The Big Ten Conference Will Assure Nebraska Will Lose
Note that this is Big Ten commissioner Jim Delany’s last season as commish before he retires. Note also that the Big Ten has not been in the COLLEGE FOOTBALL PLAYOFFS the last two seasons.
Because the biggest and baddest, an Ohio State University, has fallen upon their buttocks against a Big Ten West division opponent on the road the last two seasons. We’re not talking about a “whoopsie” fall on your ass, either. We’re talking about a flying in the air, bouncing down concrete stairs on your ass because that’s what you call it when you lose to Iowa 55-24 and then follow it up the next season by losing to Purdue 49-20.
You really think Mr. Delany wants to go 0-3 in his last three years as the head guy without getting his conference into the playoffs?
Big Jim will make sure that the calls go the way of the Buckeyes. You know how you believe the Big Ten refs are against your team?
This week they are.
Blackshirt Alternates Are Cursed
Nebraska has a sick looking blackshirt alternate jersey, and they are guaranteed to be wearing them under the lights in prime-time this Saturday. Its history, however, is dismal and the impending use of the alternate this Saturday will continue the sad curse.
While the above alternate is a new take on the classic blackshirts history, the fact is these jersey alternates are 0-2 in their existence on Saturdays. While the concept seems cool, clearly it is cursed and the use of them against the Buckeyes continues the losing streak.
Scott Frost Does Not Upset Top Ten Teams Not Named Auburn
In case you didn’t catch the latest AP ranking, Auburn is ranked 7th this week. This is important to note because Scott Frost as a head coach beat one team, and one team only, that has been ranked higher in the AP than his own. That team was in fact #7 Auburn in the Peach Bowl.

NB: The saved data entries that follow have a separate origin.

-- pv_equiv track=rewrite | github.com/tnshgarg/jarvis-mark1-revised | src/mark1/scanning/ast_analyzer.py | _calculate_quality_metrics_regex
-- ===== SOURCE A (Python) =====
-- from typing import Dict, List, Optional, Any, Set, Union, Tuple
--
-- def _calculate_quality_metrics_regex(content: str) -> Dict[str, Any]:
--     """Calculate basic quality metrics"""
--     lines = content.split('\n')
--
--     return {
--         'total_lines': len(lines),
--         'code_lines': len([line for line in lines if line.strip() and not line.strip().startswith('//')]),
--         'comment_lines': len([line for line in lines if line.strip().startswith('//')]),
--         'empty_lines': len([line for line in lines if not line.strip()])
--     }
-- ===== SOURCE B (Python) =====
-- def _calculate_quality_metrics_regex(content: str):
--     """Single-pass line classification with explicit counters."""
--     lines = content.split('\n')
--     code = comment = empty = 0
--     for line in lines:
--         s = line.strip()
--         if not s:
--             empty += 1
--         elif s.startswith('//'):
--             comment += 1
--         else:
--             code += 1
--     return {
--         'total_lines': len(lines),
--         'code_lines': code,
--         'comment_lines': comment,
--         'empty_lines': empty,
--     }
-- ===== Notes on version B (the rewrite author's own statement) =====
-- stated objective: simpler
-- what changed: Replaces four independent list-comprehension scans with one fused loop over the lines maintaining three explicit counters (empty/comment/code via if/elif/else).
import Mathlib
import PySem

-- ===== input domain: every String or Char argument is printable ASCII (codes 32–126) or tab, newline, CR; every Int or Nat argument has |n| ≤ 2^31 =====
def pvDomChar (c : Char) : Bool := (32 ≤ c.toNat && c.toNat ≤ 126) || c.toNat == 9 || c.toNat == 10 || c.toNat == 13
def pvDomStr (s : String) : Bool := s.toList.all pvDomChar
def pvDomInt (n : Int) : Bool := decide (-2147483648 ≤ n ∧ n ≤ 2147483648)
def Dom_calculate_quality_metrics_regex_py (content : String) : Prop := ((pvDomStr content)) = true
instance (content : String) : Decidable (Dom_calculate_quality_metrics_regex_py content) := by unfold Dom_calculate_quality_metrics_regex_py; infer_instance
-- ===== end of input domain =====

-- B replaces A's four independent filtering scans by one fused loop with three counters (simpler, one pass).

-- ===== PORT A =====
def calculate_quality_metrics_regex_py (content : String) : List (String × Int) :=
  let lines := (PySem.Chars.splitOn content.toList ['\n']).map String.mk
  [("total_lines", (lines.length : Int)),
   ("code_lines", ((lines.filter (fun line =>
      !(PySem.Str.strip line == "") && !PySem.Str.startswith (PySem.Str.strip line) "//")).length : Int)),
   ("comment_lines", ((lines.filter (fun line =>
      PySem.Str.startswith (PySem.Str.strip line) "//")).length : Int)),
   ("empty_lines", ((lines.filter (fun line =>
      PySem.Str.strip line == "")).length : Int))]

-- ===== PORT B =====
-- the single fused loop of Source B: three accumulators, if/elif/else
def pvAltLoop : List String → Int × Int × Int → Int × Int × Int
  | [], acc => acc
  | line :: rest, (code, comment, empty) =>
      let s := PySem.Str.strip line
      if s == "" then pvAltLoop rest (code, comment, empty + 1)
      else if PySem.Str.startswith s "//" then pvAltLoop rest (code, comment + 1, empty)
      else pvAltLoop rest (code + 1, comment, empty)

def calculate_quality_metrics_regex_py_alt (content : String) : List (String × Int) :=
  let lines := (PySem.Chars.splitOn content.toList ['\n']).map String.mk
  let res := pvAltLoop lines (0, 0, 0)
  [("total_lines", (lines.length : Int)),
   ("code_lines", res.1),
   ("comment_lines", res.2.1),
   ("empty_lines", res.2.2)]

-- ===== PRECONDITION & SPEC =====
def Spec_calculate_quality_metrics_regex_py (content : String) (out : List (String × Int)) : Prop := out = calculate_quality_metrics_regex_py_alt content
instance (content : String) (out : List (String × Int)) : Decidable (Spec_calculate_quality_metrics_regex_py content out) := by unfold Spec_calculate_quality_metrics_regex_py; infer_instance

-- ===== CLAIM (what is proved, stated in full; the proofs are below) =====
def Claim_equal_calculate_quality_metrics_regex_py : Prop := ∀ (content : String), Dom_calculate_quality_metrics_regex_py content → Spec_calculate_quality_metrics_regex_py content (calculate_quality_metrics_regex_py content)

-- ===== LEMMAS AND PROOFS =====
lemma pvAltLoop_eq (lines : List String) (c cm e : Int) :
    pvAltLoop lines (c, cm, e) =
      (c + ((lines.filter (fun line =>
          !(PySem.Str.strip line == "") && !PySem.Str.startswith (PySem.Str.strip line) "//")).length : Int),
       cm + ((lines.filter (fun line =>
          PySem.Str.startswith (PySem.Str.strip line) "//")).length : Int),
       e + ((lines.filter (fun line =>
          PySem.Str.strip line == "")).length : Int)) := by
  induction lines generalizing c cm e with
  | nil => simp [pvAltLoop]
  | cons l rest ih =>
    simp only [pvAltLoop, List.filter_cons]
    by_cases h1 : PySem.Str.strip l = ""
    · simp only [h1, beq_self_eq_true, if_true, ih, List.length_cons]
      simp [Prod.ext_iff, PySem.Chars.startswith]
      omega
    · by_cases h2 : PySem.Str.startswith (PySem.Str.strip l) "//" = true
      · simp only [beq_iff_eq, h1, if_false, h2, if_true, ih, List.length_cons]
        simp [Prod.ext_iff]
        omega
      · simp only [beq_iff_eq, h1, if_false, h2, ih]
        simp [Prod.ext_iff, h1]
        omega

-- ===== VERDICT (by name: the statement is the Claim_ definition above) =====
theorem calculate_quality_metrics_regex_py_spec : Claim_equal_calculate_quality_metrics_regex_py := by
  intro content _
  unfold Spec_calculate_quality_metrics_regex_py
  unfold calculate_quality_metrics_regex_py calculate_quality_metrics_regex_py_alt
  simp [pvAltLoop_eq]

If Nebraska was hosting Auburn, we might be predicting a win given facts in evidence. an Ohio State is ranked 5th, and obviously they are not named Auburn and they are not coached by Gus Malzahn. Hence no new upsets will be made by Coach Frost Saturday night among the Sea of Red.
Lee Corso, and the Entire Game Day Crew Including Herbstreit, Pick the Huskers
Talk about a pure gut punch of bad luck. Lee Corso picking Nebraska to win? Eh, maybe it proves not ruinous. The whole freaking cast? Absolute kiss of death.

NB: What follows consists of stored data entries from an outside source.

-- pv_equiv track=rewrite | github.com/luisamerchan07/Taller2_LenguajesFormales | Taller_2-1.py | validar_contrasena
-- ===== SOURCE A (Python) =====
-- A = set("ABCDEFGHIJKLMNOPQRSTUVWXYZ")
--
-- B = set("abcdefghijklmnopqrstuvwxyz")
--
-- D = set("0123456789")
--
-- def validar_contrasena(cadena: str) -> bool:
--
--
--     estado = "q0"
--
--     for i, simbolo in enumerate(cadena, start=1):
--
--         if estado == "q0":
--             if simbolo in A:
--                 estado = "q1"
--             else:
--                 return False
--
--         elif estado == "q1":
--             if simbolo in B:
--                 estado = "q1"
--             elif simbolo in D:
--                 estado = "q2"
--             elif simbolo in A:
--                 return False
--             else:
--                 return False
--
--         elif estado == "q2":
--             if simbolo in D:
--                 estado = "q2"
--             else:
--                 return False
--
--
--     return estado == "q2"
-- ===== SOURCE B (Python) =====
-- A = set("ABCDEFGHIJKLMNOPQRSTUVWXYZ")
-- D = set("0123456789")
--
-- def validar_contrasena(cadena: str) -> bool:
--     # Accepts exactly [A-Z][a-z]*[0-9]+ : strip the lowercase run, demand a
--     # nonempty all-digit tail.
--     if not cadena or cadena[0] not in A:
--         return False
--     body = cadena[1:].lstrip("abcdefghijklmnopqrstuvwxyz")
--     return bool(body) and all(c in D for c in body)
-- ===== Notes on version B (the rewrite author's own statement) =====
-- stated objective: idiomatic
-- what changed: Replaces the explicit DFA state loop with a direct decomposition of the language [A-Z][a-z]*[0-9]+: check the first character, lstrip the lowercase run, and require a nonempty all-digit tail.
import Mathlib
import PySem

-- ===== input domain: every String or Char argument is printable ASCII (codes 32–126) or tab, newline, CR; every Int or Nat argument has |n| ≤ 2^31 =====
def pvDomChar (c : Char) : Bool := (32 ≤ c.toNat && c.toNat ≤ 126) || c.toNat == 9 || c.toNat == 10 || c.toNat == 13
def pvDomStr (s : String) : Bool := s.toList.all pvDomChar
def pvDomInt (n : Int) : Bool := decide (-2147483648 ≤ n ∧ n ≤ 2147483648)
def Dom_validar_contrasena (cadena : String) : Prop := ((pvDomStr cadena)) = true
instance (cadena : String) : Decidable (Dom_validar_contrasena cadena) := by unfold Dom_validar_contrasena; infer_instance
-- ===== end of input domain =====

-- B replaces A's explicit DFA state loop with a direct decomposition of the
-- accepted language [A-Z][a-z]*[0-9]+ (idiomatic; same cost).

-- ===== PORT A =====
-- the module-level sets, as membership tests
def pvInA (c : Char) : Bool := "ABCDEFGHIJKLMNOPQRSTUVWXYZ".toList.contains c
def pvInB (c : Char) : Bool := "abcdefghijklmnopqrstuvwxyz".toList.contains c
def pvInD (c : Char) : Bool := "0123456789".toList.contains c

-- the for-loop over the characters, carrying the state string; early returns stay returns
def pvLoopA : List Char → String → Bool
  | [], estado => estado == "q2"
  | simbolo :: rest, estado =>
    if estado == "q0" then
      if pvInA simbolo then pvLoopA rest "q1" else false
    else if estado == "q1" then
      if pvInB simbolo then pvLoopA rest "q1"
      else if pvInD simbolo then pvLoopA rest "q2"
      else if pvInA simbolo then false
      else false
    else if estado == "q2" then
      if pvInD simbolo then pvLoopA rest "q2" else false
    else pvLoopA rest estado

def validar_contrasena (cadena : String) : Bool := pvLoopA cadena.toList "q0"

-- ===== PORT B =====
def validar_contrasena_alt (cadena : String) : Bool :=
  match cadena.toList with
  | [] => false                                -- "not cadena"
  | c :: rest =>
    if !pvInA c then false                     -- "cadena[0] not in A"
    else
      -- str.lstrip("abc…z") = dropWhile (∈ lowercase), exact on this chars argument
      let body := rest.dropWhile pvInB
      !body.isEmpty && body.all pvInD

-- ===== PRECONDITION & SPEC =====
def Spec_validar_contrasena (cadena : String) (out : Bool) : Prop := out = validar_contrasena_alt cadena
instance (cadena : String) (out : Bool) : Decidable (Spec_validar_contrasena cadena out) := by unfold Spec_validar_contrasena; infer_instance

-- ===== CLAIM (what is proved, stated in full; the proofs are below) =====
def Claim_equal_validar_contrasena : Prop := ∀ (cadena : String), Dom_validar_contrasena cadena → Spec_validar_contrasena cadena (validar_contrasena cadena)

-- ===== LEMMAS AND PROOFS =====

-- in state q2 the loop accepts iff every remaining character is a digit
theorem pvLoopA_q2 (l : List Char) : pvLoopA l "q2" = l.all pvInD := by
  induction l with
  | nil => rfl
  | cons c rest ih =>
    simp only [pvLoopA, List.all_cons]
    by_cases h : pvInD c <;> simp [h, ih]

-- in state q1 the loop accepts iff after the lowercase run there is a nonempty digit tail
theorem pvLoopA_q1 (l : List Char) :
    pvLoopA l "q1" = (!(l.dropWhile pvInB).isEmpty && (l.dropWhile pvInB).all pvInD) := by
  induction l with
  | nil => rfl
  | cons c rest ih =>
    by_cases hb : pvInB c
    · simp [pvLoopA, hb, ih]
    · by_cases hd : pvInD c
      · simp [pvLoopA, hb, hd, pvLoopA_q2]
      · simp [pvLoopA, hb, hd]

-- ===== VERDICT (by name: the statement is the Claim_ definition above) =====
theorem validar_contrasena_spec : Claim_equal_validar_contrasena := by
  intro cadena _
  unfold Spec_validar_contrasena validar_contrasena validar_contrasena_alt
  cases h : cadena.toList with
  | nil => rfl
  | cons c rest =>
    by_cases ha : pvInA c
    · simp [pvLoopA, ha, pvLoopA_q1]
    · simp [pvLoopA, ha]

We are doomed. Herbstreit enters a self-induced food coma after scarfing down countless Runza’s during commercial breaks until he is so full of their warmth and meaty goodness, he lovingly declares himself a Cornhusker for life. The rest of the Gameday cast, moved by his tear filled confession of new fandom allegiance, join ranks and curse our beloved Huskers into a repeat of our last time hosting GameDay in 2007.
Dedrick Mills Has Exhausted His Hand Strength
After holding onto a football, and probably even sleeping with one all week, Mills has completely exhausted his muscular strength in his hands for the game. For all the hoopla about Training Table, the simple fact is Mills’ nutrition program never relied on him needing the protein and caloric intake necessary to maintain muscular integrity in his hands for an entire week worth of intense football security practice. As a result, his muscles have grievously deteriorated in his hands the latter half of this week.
So come Saturday night, after holding the ball all day long, Mills’s hands finally give out. Given the bulk of the carries because of Washington being out injured, Mills fumbles the ball every time a defender makes contact with him. Unlike Illinois, the Buckeyes have the talent to capitalize on short field space to make Scott Frost walk over 700 yards in Jim Harbaugh’s khaki’s as we repeat last year’s “game,” but this time with the Huskers on the receiving end.